Je ne sais pas si ces différences peuvent avoir un rapport mais ça n'a pas marché. Or je suis sûr de ne pas m'être trompé dans les commandes... 

Une idée ?  :Rolling Eyes: 

----------

## Tuxifer

 *anigel wrote:*   

> Plutôt que de me lancer dans une longue explication, je vous conseille la lecture de cet article, au sujet du partitionnement des disques durs.

 

Au passage, je ne trouve pas que cet article rentre suffisamment dans le détail pour pouvoir affirmer ou non que ta technique fonctionne  :Wink: 

Il se contente d'expliquer ce que sont des partitions et comment elles peuvent cohabiter sur un même disque.

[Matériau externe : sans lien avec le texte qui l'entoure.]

-- pv_equiv track=rewrite | github.com/mj-bvtc/pythonTest | photo_sorting.py | find_flags
-- ===== SOURCE A (Python) =====
-- def find_flags(search):
--     """searches for flags in list, returns results"""
--     flags = ["Crate",
--              "Pallet",
--              "Broken",
--              "Project",
--              "Color"]
--     for flag in flags:
--         if flag.upper() in search.upper():
--             return search
-- ===== SOURCE B (Python) =====
-- def find_flags(search):
--     """searches for flags in list, returns results"""
--     kws = ("CRATE", "PALLET", "BROKEN", "PROJECT", "COLOR")
--     u = search.upper()
--     for i in range(len(u)):
--         if any(u.startswith(k, i) for k in kws):
--             return search
--     return None
-- ===== Notes on version B (the rewrite author's own statement) =====
-- stated objective: alternative
-- what changed: A runs five independent case-insensitive substring scans (one full pass per keyword); B uppercases once and makes a single left-to-right pass over the string, checking at each position whether any keyword starts there.
import Mathlib
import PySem

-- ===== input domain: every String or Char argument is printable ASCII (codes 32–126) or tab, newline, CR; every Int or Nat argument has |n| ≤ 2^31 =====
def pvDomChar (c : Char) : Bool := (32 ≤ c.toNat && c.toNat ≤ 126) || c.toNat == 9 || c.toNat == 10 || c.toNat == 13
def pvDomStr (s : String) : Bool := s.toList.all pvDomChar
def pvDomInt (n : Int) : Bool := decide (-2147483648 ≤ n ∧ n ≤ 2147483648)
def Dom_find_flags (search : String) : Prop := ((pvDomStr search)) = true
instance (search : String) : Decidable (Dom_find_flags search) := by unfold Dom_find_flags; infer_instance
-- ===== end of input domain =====

-- B replaces A's five independent case-insensitive substring scans by one uppercase pass
-- that checks at each position whether any keyword starts there (objective: alternative).


-- ===== PORT A =====
-- A's loop 'for flag in flags: if flag.upper() in search.upper(): return search'
def find_flags_loop (search : String) : List String → Option String
  | [] => none
  | f :: rest =>
      if PySem.Str.isIn (PySem.Str.upper f) (PySem.Str.upper search) then some search
      else find_flags_loop search rest

def find_flags (search : String) : Option String :=
  find_flags_loop search ["Crate", "Pallet", "Broken", "Project", "Color"]

-- ===== PORT B =====
def pvKws : List (List Char) :=
  ["CRATE".toList, "PALLET".toList, "BROKEN".toList, "PROJECT".toList, "COLOR".toList]

-- B's 'for i in range(len(u)): if any(u.startswith(k, i) for k in kws): return search'
-- u.startswith(k, i) is ported by hand as startswith on (u.drop i): exact for 0 <= i <= len(u),
-- the only offsets the range loop produces.
def find_flags_alt (search : String) : Option String :=
  let u := (PySem.Str.upper search).toList
  if (List.range u.length).any
      (fun i => pvKws.any (fun k => PySem.Chars.startswith (u.drop i) k)) then some search
  else none

-- ===== PRECONDITION & SPEC =====
def Spec_find_flags (search : String) (out : Option String) : Prop := out = find_flags_alt search
instance (search : String) (out : Option String) : Decidable (Spec_find_flags search out) := by unfold Spec_find_flags; infer_instance

-- ===== CLAIM (what is proved, stated in full; the proofs are below) =====
def Claim_equal_find_flags : Prop := ∀ (search : String), Dom_find_flags search → Spec_find_flags search (find_flags search)

-- ===== LEMMAS AND PROOFS =====

-- B's position loop finds exactly the keywords that occur as substrings.
theorem pvAny_range_eq_any (u : List Char) :
    ((List.range u.length).any
        (fun i => pvKws.any (fun k => PySem.Chars.startswith (u.drop i) k)))
      = pvKws.any (fun k => PySem.Chars.isIn k u) := by
  have hne : ∀ k ∈ pvKws, k ≠ [] := by decide
  rw [Bool.eq_iff_iff]
  simp only [List.any_eq_true, List.mem_range, PySem.Chars.startswith_iff]
  constructor
  · rintro ⟨i, _, k, hk, hp⟩
    exact ⟨k, hk, (PySem.Chars.exists_prefix_drop_iff_isIn k u).mp ⟨i, hp⟩⟩
  · rintro ⟨k, hk, hin⟩
    rcases (PySem.Chars.exists_prefix_drop_iff_isIn k u).mpr hin with ⟨j, hp⟩
    have hd : u.drop j ≠ [] := by
      intro h0
      exact hne k hk (List.prefix_nil.mp (h0 ▸ hp))
    have hj : j < u.length := by
      by_contra h
      exact hd (List.drop_eq_nil_of_le (by omega))
    exact ⟨j, hj, k, hk, hp⟩

-- ===== VERDICT (by name: the statement is the Claim_ definition above) =====
theorem find_flags_spec : Claim_equal_find_flags := by
  intro search _
  unfold Spec_find_flags find_flags find_flags_alt
  simp only [pvAny_range_eq_any]
  have h1 : PySem.Chars.upper "Crate".toList = "CRATE".toList := by decide
  have h2 : PySem.Chars.upper "Pallet".toList = "PALLET".toList := by decide
  have h3 : PySem.Chars.upper "Broken".toList = "BROKEN".toList := by decide
  have h4 : PySem.Chars.upper "Project".toList = "PROJECT".toList := by decide
  have h5 : PySem.Chars.upper "Color".toList = "COLOR".toList := by decide
  simp only [find_flags_loop, pvKws, List.any_cons, List.any_nil,
    PySem.Str.isIn_eq, PySem.Str.toList_upper, h1, h2, h3, h4, h5, Bool.or_false]
  split_ifs <;> simp_all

Je me mets de ce pas en quête d'un article plus technique et je vous fait part du fruit de mes recherches  :Smile: 

----------

## Tuxifer

J'ai trouvé des informations sur les partitions étendues et partitions logiques à cette adresse.

Si j'ai bien compris, les partitions logiques créées au sein d'une partition étendue sont chaînées. C'est à dire que chaque partition logique est en fait une partition suivie d'une partition étendue. Cette partition étendue contiendra elle même la partition logique suivante et une partition étendue, etc...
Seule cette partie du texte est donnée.